*** Opening Data supplied ***

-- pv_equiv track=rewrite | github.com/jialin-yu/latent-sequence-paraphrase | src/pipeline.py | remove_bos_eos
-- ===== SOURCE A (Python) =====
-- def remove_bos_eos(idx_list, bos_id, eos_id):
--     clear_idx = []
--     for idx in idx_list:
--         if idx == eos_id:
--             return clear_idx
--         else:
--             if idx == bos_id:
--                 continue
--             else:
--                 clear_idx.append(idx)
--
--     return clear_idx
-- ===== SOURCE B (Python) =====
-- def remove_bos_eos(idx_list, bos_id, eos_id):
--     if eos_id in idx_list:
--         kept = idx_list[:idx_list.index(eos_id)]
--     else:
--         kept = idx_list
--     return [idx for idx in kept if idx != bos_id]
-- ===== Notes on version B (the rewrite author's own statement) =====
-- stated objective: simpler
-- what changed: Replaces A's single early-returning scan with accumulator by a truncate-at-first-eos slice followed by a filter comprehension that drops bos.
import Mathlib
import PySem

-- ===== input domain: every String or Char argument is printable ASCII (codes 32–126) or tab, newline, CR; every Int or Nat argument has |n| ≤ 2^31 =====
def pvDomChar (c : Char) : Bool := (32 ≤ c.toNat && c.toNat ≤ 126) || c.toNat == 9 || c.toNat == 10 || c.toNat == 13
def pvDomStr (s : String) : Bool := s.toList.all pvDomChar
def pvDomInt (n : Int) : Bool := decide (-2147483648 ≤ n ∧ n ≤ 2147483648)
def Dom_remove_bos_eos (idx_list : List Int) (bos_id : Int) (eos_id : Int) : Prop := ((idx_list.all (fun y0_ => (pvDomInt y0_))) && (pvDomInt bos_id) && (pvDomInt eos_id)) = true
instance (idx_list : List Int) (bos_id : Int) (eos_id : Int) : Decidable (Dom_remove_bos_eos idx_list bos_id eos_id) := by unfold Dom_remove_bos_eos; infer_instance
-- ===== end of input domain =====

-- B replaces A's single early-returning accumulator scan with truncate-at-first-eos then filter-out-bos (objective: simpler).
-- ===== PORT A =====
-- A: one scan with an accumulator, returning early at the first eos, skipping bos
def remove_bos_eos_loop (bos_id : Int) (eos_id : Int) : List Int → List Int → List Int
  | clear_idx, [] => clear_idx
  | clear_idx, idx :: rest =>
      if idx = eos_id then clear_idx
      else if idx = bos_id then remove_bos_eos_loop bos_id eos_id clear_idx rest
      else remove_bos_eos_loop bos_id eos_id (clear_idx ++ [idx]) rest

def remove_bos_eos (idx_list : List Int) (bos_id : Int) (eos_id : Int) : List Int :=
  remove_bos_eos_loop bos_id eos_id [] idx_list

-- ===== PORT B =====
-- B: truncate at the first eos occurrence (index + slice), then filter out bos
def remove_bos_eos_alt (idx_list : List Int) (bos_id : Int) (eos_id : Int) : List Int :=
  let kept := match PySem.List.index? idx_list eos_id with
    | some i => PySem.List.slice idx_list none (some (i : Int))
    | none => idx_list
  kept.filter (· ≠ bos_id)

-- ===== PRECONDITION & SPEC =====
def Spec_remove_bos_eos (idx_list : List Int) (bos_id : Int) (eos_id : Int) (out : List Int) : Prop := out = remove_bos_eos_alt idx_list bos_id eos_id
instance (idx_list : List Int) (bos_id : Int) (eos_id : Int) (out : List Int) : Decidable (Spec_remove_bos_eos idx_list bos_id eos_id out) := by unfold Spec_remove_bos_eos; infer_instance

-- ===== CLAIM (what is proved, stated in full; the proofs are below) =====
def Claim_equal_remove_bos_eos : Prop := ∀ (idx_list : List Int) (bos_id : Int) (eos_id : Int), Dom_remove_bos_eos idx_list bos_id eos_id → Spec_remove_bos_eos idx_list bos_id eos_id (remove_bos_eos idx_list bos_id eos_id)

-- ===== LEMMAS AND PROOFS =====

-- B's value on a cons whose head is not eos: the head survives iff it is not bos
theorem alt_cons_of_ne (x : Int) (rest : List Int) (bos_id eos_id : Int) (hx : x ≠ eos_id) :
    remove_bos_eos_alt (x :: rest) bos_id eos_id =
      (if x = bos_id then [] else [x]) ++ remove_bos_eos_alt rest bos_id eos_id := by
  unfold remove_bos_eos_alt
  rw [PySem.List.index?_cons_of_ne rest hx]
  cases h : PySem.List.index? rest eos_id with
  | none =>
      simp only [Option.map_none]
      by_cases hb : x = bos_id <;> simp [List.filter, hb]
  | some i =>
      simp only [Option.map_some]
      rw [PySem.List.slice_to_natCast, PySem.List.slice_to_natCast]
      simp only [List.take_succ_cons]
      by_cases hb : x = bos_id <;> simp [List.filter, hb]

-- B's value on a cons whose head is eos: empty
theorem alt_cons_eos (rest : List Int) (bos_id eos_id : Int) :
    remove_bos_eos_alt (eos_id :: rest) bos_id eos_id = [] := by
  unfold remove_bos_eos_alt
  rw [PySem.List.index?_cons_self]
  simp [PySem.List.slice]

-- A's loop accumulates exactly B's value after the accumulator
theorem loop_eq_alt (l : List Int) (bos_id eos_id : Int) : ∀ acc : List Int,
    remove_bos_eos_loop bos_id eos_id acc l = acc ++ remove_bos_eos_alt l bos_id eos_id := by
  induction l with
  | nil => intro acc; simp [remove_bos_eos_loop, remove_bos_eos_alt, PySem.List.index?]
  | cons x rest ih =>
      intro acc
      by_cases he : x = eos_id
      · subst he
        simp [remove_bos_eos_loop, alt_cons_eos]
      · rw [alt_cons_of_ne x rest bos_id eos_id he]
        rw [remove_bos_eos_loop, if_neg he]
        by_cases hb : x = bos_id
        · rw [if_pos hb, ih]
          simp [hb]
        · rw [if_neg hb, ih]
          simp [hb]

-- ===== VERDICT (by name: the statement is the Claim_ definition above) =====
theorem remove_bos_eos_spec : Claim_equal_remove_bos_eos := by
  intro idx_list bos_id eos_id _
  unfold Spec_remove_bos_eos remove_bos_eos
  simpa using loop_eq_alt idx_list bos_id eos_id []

*** Closing Data supplied ***
*** Opening Data supplied ***

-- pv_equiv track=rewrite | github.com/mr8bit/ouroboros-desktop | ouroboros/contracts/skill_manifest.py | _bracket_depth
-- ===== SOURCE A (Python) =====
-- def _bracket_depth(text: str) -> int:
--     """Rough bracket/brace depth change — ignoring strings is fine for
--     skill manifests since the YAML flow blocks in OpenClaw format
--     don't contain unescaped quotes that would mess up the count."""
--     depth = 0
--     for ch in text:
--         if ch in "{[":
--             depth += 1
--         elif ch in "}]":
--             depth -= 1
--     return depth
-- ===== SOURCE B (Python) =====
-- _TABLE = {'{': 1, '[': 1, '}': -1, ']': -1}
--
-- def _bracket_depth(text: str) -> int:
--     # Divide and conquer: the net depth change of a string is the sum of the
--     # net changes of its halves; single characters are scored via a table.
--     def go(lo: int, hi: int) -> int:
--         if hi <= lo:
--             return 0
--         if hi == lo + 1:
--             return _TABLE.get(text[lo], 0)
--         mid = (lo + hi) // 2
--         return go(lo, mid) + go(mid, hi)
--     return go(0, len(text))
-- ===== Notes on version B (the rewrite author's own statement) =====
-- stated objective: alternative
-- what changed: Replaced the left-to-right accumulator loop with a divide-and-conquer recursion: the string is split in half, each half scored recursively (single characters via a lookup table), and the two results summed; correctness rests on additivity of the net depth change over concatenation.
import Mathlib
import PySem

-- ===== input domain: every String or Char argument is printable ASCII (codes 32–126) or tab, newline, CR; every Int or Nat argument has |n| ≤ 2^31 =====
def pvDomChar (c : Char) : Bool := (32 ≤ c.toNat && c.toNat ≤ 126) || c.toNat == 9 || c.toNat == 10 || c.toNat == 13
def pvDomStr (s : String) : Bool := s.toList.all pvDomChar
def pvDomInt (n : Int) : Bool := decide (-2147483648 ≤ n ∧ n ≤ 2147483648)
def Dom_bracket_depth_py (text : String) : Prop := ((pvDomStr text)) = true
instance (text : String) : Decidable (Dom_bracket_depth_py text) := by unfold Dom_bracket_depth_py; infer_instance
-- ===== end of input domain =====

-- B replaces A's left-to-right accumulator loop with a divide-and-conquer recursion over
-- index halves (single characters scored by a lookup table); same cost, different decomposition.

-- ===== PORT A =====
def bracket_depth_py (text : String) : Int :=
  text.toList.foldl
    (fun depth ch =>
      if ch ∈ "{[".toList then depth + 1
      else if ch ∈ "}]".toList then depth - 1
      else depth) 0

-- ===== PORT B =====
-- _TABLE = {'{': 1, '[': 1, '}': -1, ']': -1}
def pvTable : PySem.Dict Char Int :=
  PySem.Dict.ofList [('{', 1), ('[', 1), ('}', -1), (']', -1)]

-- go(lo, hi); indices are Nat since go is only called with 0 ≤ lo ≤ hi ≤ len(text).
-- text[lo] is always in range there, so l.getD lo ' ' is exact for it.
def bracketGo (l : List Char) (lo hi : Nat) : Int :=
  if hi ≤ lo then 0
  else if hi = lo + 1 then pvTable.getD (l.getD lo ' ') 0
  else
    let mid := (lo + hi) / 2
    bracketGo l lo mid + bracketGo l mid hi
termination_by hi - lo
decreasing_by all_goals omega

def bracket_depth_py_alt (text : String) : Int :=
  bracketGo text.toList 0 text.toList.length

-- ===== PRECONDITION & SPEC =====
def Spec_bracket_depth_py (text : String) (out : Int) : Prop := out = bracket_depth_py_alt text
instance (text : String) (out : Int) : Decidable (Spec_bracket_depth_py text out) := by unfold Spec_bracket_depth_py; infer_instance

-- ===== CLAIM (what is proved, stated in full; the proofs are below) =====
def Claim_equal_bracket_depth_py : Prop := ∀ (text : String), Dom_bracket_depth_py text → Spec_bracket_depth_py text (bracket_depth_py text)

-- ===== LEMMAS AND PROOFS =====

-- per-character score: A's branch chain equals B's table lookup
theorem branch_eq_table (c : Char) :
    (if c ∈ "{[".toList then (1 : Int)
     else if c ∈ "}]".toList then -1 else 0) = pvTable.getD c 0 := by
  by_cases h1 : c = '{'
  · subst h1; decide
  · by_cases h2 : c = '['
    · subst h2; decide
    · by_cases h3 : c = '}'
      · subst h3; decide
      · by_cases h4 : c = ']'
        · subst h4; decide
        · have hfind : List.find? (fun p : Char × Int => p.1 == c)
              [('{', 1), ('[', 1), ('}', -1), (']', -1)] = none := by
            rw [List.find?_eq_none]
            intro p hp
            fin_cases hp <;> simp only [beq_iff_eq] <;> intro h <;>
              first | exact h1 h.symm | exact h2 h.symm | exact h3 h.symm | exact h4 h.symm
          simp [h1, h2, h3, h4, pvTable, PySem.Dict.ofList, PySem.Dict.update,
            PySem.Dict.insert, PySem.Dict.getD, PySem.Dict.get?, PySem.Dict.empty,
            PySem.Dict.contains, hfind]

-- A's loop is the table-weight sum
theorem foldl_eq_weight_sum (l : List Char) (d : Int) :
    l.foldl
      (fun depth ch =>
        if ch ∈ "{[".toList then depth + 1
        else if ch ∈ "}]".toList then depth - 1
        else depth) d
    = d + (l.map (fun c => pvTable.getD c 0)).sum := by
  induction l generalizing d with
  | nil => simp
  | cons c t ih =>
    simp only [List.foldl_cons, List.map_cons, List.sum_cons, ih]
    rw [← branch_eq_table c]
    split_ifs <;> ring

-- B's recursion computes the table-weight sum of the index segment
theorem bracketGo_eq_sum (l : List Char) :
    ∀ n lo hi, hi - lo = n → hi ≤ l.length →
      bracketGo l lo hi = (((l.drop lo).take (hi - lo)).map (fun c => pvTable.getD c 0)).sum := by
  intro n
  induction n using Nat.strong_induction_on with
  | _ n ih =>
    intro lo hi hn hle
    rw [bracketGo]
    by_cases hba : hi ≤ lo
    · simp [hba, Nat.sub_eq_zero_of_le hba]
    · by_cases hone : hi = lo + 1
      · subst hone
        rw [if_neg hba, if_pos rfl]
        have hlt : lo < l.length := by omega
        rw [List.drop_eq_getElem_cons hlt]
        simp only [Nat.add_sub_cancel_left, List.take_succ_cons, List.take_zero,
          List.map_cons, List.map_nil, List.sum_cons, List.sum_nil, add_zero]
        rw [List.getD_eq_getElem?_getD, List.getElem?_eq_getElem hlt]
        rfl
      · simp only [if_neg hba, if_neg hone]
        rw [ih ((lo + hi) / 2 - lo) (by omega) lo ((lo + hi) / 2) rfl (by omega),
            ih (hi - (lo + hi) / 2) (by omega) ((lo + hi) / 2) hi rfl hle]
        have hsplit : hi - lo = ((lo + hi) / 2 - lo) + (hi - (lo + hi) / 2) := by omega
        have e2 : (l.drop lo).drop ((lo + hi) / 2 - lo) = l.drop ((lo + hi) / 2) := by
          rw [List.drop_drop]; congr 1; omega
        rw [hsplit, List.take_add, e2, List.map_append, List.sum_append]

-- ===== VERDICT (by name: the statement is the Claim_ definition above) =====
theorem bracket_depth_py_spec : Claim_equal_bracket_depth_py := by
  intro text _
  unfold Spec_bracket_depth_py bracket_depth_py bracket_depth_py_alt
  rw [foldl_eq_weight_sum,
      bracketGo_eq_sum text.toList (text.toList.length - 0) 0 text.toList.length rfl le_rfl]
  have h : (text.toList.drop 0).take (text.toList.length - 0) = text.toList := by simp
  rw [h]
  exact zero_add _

*** Closing Data supplied ***
*** Opening Data supplied ***

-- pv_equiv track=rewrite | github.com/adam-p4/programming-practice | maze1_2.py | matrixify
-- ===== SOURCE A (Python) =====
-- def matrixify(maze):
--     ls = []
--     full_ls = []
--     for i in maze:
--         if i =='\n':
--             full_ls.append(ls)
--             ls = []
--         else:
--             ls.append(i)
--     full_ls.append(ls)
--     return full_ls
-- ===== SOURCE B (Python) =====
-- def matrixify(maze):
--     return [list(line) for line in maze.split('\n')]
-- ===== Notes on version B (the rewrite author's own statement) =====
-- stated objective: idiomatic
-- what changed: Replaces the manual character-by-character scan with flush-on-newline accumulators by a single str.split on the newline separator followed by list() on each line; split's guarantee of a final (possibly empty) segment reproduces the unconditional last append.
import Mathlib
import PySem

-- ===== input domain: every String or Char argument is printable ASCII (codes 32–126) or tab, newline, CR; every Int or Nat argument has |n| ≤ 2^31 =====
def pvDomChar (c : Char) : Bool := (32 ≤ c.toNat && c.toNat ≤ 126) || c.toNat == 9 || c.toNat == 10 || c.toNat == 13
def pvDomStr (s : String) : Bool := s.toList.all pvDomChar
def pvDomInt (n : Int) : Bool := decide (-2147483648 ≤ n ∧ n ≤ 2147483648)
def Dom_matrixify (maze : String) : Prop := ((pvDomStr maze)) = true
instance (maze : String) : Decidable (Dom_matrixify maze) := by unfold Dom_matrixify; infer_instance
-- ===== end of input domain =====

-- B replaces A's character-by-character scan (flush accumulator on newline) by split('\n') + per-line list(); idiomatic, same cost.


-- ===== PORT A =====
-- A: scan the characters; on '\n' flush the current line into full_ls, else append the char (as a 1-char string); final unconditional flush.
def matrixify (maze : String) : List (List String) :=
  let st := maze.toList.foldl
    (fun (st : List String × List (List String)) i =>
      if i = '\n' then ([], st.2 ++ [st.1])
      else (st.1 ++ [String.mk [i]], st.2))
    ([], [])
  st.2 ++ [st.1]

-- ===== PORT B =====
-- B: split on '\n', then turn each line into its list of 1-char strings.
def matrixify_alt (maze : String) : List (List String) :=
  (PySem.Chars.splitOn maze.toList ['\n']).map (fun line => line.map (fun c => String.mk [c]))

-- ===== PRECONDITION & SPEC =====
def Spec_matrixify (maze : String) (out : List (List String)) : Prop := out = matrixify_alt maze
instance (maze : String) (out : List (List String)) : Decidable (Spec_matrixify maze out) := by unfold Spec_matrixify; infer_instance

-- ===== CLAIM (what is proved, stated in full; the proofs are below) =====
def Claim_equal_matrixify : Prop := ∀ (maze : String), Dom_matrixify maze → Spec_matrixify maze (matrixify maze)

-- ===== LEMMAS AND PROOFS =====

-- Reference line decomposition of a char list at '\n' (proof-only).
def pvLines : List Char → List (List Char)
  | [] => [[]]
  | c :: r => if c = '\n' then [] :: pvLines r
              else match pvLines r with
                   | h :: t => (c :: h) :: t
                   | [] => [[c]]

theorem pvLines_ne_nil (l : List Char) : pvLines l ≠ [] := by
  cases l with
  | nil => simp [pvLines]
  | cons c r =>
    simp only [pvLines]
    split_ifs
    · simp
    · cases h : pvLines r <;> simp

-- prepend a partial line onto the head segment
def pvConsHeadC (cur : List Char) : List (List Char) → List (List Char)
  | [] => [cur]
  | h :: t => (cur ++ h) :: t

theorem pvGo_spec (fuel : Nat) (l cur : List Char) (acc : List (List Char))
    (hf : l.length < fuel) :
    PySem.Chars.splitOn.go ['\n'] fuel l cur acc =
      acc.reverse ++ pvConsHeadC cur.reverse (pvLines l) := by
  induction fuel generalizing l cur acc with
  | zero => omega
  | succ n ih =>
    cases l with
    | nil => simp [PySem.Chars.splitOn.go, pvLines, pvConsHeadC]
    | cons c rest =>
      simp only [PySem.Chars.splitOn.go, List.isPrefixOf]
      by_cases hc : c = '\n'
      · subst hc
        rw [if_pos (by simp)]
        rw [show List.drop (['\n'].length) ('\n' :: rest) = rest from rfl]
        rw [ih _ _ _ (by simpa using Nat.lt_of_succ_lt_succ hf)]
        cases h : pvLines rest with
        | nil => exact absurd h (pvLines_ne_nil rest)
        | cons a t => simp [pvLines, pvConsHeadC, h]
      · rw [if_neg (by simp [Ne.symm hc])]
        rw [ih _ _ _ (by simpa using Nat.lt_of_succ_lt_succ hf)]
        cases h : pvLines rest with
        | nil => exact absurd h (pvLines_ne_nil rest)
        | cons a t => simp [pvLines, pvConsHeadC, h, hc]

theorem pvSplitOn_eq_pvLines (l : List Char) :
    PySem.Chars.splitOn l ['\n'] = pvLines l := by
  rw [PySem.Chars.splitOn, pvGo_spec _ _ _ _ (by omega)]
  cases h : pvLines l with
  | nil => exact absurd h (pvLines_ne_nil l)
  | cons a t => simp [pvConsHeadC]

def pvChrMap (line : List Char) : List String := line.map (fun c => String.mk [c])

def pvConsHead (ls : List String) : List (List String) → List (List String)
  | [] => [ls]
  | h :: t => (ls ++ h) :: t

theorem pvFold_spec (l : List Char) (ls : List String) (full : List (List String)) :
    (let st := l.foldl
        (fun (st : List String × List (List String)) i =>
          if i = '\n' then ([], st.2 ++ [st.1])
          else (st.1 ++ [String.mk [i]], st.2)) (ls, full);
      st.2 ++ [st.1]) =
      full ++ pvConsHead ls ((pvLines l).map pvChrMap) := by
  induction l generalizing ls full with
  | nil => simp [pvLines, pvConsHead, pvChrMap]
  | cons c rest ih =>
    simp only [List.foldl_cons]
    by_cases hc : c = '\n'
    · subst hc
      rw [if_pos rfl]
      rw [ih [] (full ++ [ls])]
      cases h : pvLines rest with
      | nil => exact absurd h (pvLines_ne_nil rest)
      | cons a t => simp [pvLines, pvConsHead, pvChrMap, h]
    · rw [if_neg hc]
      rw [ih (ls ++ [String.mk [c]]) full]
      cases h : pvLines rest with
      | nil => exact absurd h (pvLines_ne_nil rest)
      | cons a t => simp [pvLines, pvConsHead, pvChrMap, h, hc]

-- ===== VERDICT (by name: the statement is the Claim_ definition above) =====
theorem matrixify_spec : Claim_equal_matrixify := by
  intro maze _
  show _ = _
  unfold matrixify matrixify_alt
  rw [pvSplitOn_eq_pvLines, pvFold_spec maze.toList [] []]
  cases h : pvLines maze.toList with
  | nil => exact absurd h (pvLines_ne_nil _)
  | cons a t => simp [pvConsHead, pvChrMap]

*** Closing Data supplied ***

Work instruction:
Once you find the string "value" in a line of the records, copy that line.

Expected answer:
-- B's value on a cons whose head is not eos: the head survives iff it is not bos
-- B's value on a cons whose head is eos: empty
-- A's loop accumulates exactly B's value after the accumulator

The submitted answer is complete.